To date, ITPase biochemistry remains understudied; however, some advances have been made concerning substrate selectivity [31] and a clinically relevant variant [3335]. Knowledge gaps exist in the biochemical understanding of ITPase and its specific role in purine metabolism [36]. For example, it is unknown if ITPase has protein-binding partners, if the enzyme is posttranslationally modified, or if it is allosterically regulated. Additionally, the role of substrate inhibition [2] in cellular function is vastly unknown and may serve to modulate the intracellular concentration of ITP, IMP or even inosine. Support for this idea lies in the discrepancy among data obtained from assays using either purified/recombinant ITPase or whole-cell extracts. For example, Bakker et al. found that ITPase is not subject to substrate inhibition when erythrocyte cell extracts are used as the protein source [37], whereas enzymology studies using purified/recombinant ITPase as the source of protein reported substrate inhibition [2, 5, 28]. Taken together, these results hint that the level of substrate inhibition for ITPase may be modulated in vivo. Overall, a better understanding of substrate inhibition may serve as a fruitful avenue for therapeutic modulation of ITPase activity (see below). Importantly, for one clinically significant variant, c.94C > A (p.Pro32Thr), a clear biochemical rationale for decreased enzyme activity is known (see below) [3335].

Clinically relevant ITPA variants/mutants

Over the last decade the pharmacogenetic significance of ITPA variation has been established.
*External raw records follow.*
-- pv_equiv track=rewrite | github.com/matzayonc/agh | asd/kol1a/kol1a.py | rotate_if_needed
-- ===== SOURCE A (Python) =====
-- def rotate_if_needed(s):
--     i = 0
--     while i < len(s) and s[i] == s[len(s)-1-i]:
--         i += 1
--
--     if i == len(s):
--         return s
--
--     if s[i] > s[len(s)-1-i]:
--         return s[::-1]
--     else:
--         return s
-- ===== SOURCE B (Python) =====
-- def rotate_if_needed(s):
--     r = s[::-1]
--     return r if r < s else s
-- ===== Notes on version B (the rewrite author's own statement) =====
-- stated objective: simpler
-- what changed: Replaces the manual index loop over mirrored positions with a closed-form whole-string comparison: return the reverse exactly when it is lexicographically smaller than s (ties keep s).
import Mathlib
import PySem

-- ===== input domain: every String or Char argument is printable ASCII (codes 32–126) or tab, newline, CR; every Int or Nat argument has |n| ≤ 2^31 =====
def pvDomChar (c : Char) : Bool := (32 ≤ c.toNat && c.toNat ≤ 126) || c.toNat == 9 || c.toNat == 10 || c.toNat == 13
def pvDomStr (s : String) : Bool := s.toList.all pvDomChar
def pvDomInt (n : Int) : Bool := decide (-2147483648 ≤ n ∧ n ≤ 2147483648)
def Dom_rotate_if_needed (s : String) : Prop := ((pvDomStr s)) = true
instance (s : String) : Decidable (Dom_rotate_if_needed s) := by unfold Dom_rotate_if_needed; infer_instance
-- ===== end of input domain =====

-- B replaces A's manual index loop over mirrored positions with a whole-string
-- lexicographic comparison against the reverse (objective: simpler).

-- ===== PORT A =====
-- A's while loop: advance i while i < len(s) and s[i] == s[len(s)-1-i].
-- Both indices are in range whenever the guard reads them, so getD is exact here.
def rotateALoop (t : List Char) (i : Nat) : Nat :=
  if h : i < t.length ∧ t.getD i ' ' = t.getD (t.length - 1 - i) ' ' then
    rotateALoop t (i + 1)
  else i
termination_by t.length - i
decreasing_by omega

def rotate_if_needed (s : String) : String :=
  let t := s.toList
  let i := rotateALoop t 0
  if i = t.length then s
  else if t.getD (t.length - 1 - i) ' ' < t.getD i ' ' then  -- s[i] > s[len-1-i]
    String.ofList t.reverse                                      -- s[::-1]
  else s

-- ===== PORT B =====
-- Python's '<' on strings: lexicographic comparison by code point (hand port, exact on all strings).
def pyStrLtChars : List Char → List Char → Bool
  | [], [] => false
  | [], _ :: _ => true
  | _ :: _, [] => false
  | a :: as, b :: bs => if a < b then true else if b < a then false else pyStrLtChars as bs

def rotate_if_needed_alt (s : String) : String :=
  let r := String.ofList s.toList.reverse   -- s[::-1]
  if pyStrLtChars r.toList s.toList then r else s

-- ===== PRECONDITION & SPEC =====
def Spec_rotate_if_needed (s : String) (out : String) : Prop := out = rotate_if_needed_alt s
instance (s : String) (out : String) : Decidable (Spec_rotate_if_needed s out) := by unfold Spec_rotate_if_needed; infer_instance

-- ===== CLAIM (what is proved, stated in full; the proofs are below) =====
def Claim_equal_rotate_if_needed : Prop := ∀ (s : String), Dom_rotate_if_needed s → Spec_rotate_if_needed s (rotate_if_needed s)

-- ===== LEMMAS AND PROOFS =====

-- first differing pair of two character lists (proof-side helper)
def firstDiff : List Char → List Char → Option (Char × Char)
  | a :: as, b :: bs => if a = b then firstDiff as bs else some (a, b)
  | _, _ => none

theorem pyStrLtChars_eq_firstDiff (a b : List Char) (h : a.length = b.length) :
    pyStrLtChars a b = (match firstDiff a b with
      | some (x, y) => decide (x < y)
      | none => false) := by
  induction a generalizing b with
  | nil =>
    cases b with
    | nil => simp [pyStrLtChars, firstDiff]
    | cons y ys => simp at h
  | cons x xs ih =>
    cases b with
    | nil => simp at h
    | cons y ys =>
      simp only [List.length_cons, Nat.add_right_cancel_iff] at h
      by_cases hxy : x = y
      · subst hxy
        simp [pyStrLtChars, firstDiff, ih ys h]
      · rcases lt_trichotomy x y with hlt | heq | hgt
        · simp [pyStrLtChars, firstDiff, hxy, hlt]
        · exact absurd heq hxy
        · simp [pyStrLtChars, firstDiff, hxy, hgt, not_lt_of_gt hgt]

theorem rotateALoop_bounds (t : List Char) (i : Nat) (h : i ≤ t.length) :
    i ≤ rotateALoop t i ∧ rotateALoop t i ≤ t.length := by
  rw [rotateALoop]
  split
  · next hc =>
    have := rotateALoop_bounds t (i + 1) (by omega)
    omega
  · exact ⟨le_refl _, h⟩
termination_by t.length - i
decreasing_by omega

theorem firstDiff_drop (t : List Char) (i : Nat) (h : i ≤ t.length) :
    firstDiff (t.reverse.drop i) (t.drop i) =
      (if rotateALoop t i = t.length then none
       else some (t.getD (t.length - 1 - rotateALoop t i) ' ', t.getD (rotateALoop t i) ' ')) := by
  rw [rotateALoop]
  split
  · next hc =>
    obtain ⟨hi, heq⟩ := hc
    have hri : i < t.reverse.length := by simpa using hi
    have hmi : t.length - 1 - i < t.length := by omega
    rw [List.drop_eq_getElem_cons hri, List.drop_eq_getElem_cons hi]
    have hrev : t.reverse[i]'hri = t[t.length - 1 - i]'hmi := List.getElem_reverse _
    rw [List.getD_eq_getElem t ' ' hi, List.getD_eq_getElem t ' ' hmi] at heq
    have hstep := firstDiff_drop t (i + 1) (by omega)
    simpa [firstDiff, hrev, heq] using hstep
  · next hc =>
    push Not at hc
    by_cases hn : i = t.length
    · subst hn
      simp [firstDiff]
    · have hi : i < t.length := by omega
      have hne := hc hi
      have hri : i < t.reverse.length := by simpa using hi
      have hmi : t.length - 1 - i < t.length := by omega
      rw [List.drop_eq_getElem_cons hri, List.drop_eq_getElem_cons hi]
      have hrev : t.reverse[i]'hri = t[t.length - 1 - i]'hmi := List.getElem_reverse _
      rw [List.getD_eq_getElem t ' ' hi, List.getD_eq_getElem t ' ' hmi] at hne
      simp [firstDiff, hrev, hn, Ne.symm hne, List.getElem?_eq_getElem hi,
        List.getElem?_eq_getElem hmi]
termination_by t.length - i
decreasing_by omega

-- ===== VERDICT (by name: the statement is the Claim_ definition above) =====
theorem rotate_if_needed_spec : Claim_equal_rotate_if_needed := by
  intro s _
  unfold Spec_rotate_if_needed rotate_if_needed rotate_if_needed_alt
  set t := s.toList with ht
  have hmk : (String.ofList t.reverse).toList = t.reverse := by simp
  have hlen : t.reverse.length = t.length := by simp
  have hfd := firstDiff_drop t 0 (Nat.zero_le _)
  simp only [List.drop_zero] at hfd
  have hlt := pyStrLtChars_eq_firstDiff t.reverse t hlen
  rw [hfd] at hlt
  have hb := rotateALoop_bounds t 0 (Nat.zero_le _)
  by_cases hj : rotateALoop t 0 = t.length
  · simp [hj] at hlt
    simp [hj, hmk, hlt]
  · simp [hj] at hlt
    simp [hj, hmk, hlt]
In humans, at least thirty polymorphisms have been identified in the ITPA gene [32, 3844]. To date, seven of the variants have been shown to be clinically relevant (see Table 1) [32, 4042, 44]. Multiple reports have demonstrated that ITPA status affects outcomes of hepatitis C treatment [45, 46] and thiopurine therapy [36, 47]. Additionally, ITPA mutation has been shown to cause early infantile encephalopathy [32] and variation has been linked to young-onset tuberculosis susceptibility [44]. Therefore, the spectrum of phenotypes related to ITPA status is full range and spans improved therapeutic outcomes to infantile death.

Table 1 Clinically relevant ITPA polymorphism

In 2004 it was estimated that about 5 % of the world population harbors the c.94C > A (p.Pro32Thr) ITPA variation with the highest penetrance, 14 to 19 %, in Asian populations [48]. Since then several more polymorphisms have been identified [32, 40, 44] (see Table 1) and recent reports suggest that nearly a third of the population may harbor ITPA polymorphism that is associated with decreased ITPase activity [4951]. In fact, even heterozygous variation which results in overall ITPase activity that is 60 % of the homozygous wild-type level can be clinically significant [49, 5154], however, pathological mutations are very rare [32].

Genotype status can result in a varying degree of reduction in ITPase activity. Most studies have focused on ITPase activity in erythrocytes for the more common polymorphisms, c.94C > A (p.Pro32Thr) and c.124 + 21A > C, and the results between studies are in good agreement [3840]. For example, in Caucasian populations, the c.94C > A (p.Pro32Thr) polymorphism results in severe reduction of ITPase activity and the mean activity for heterozygous individuals is about 25 % of the wild-type levels while homozygous individuals retain less than 1 % of the wild-type levels [39]. The c.124 + 21A > C variant results in a more moderate reduction in ITPase activity, and heterozygotes retain about 60 % of the wild-type levels while homozygous individuals retain about 30 % of the wild-type levels. Consequently, c.94C > A (p.Pro32Thr) and c.124 + 21A > C compound heterozygosity results in severe reduction of ITPase activity and these individuals retain about 8 % of the wild-type levels [39]. It is important to underscore that these data are obtained from erythrocytes, and that the level of activity observed may be different for different cell types within the same individual.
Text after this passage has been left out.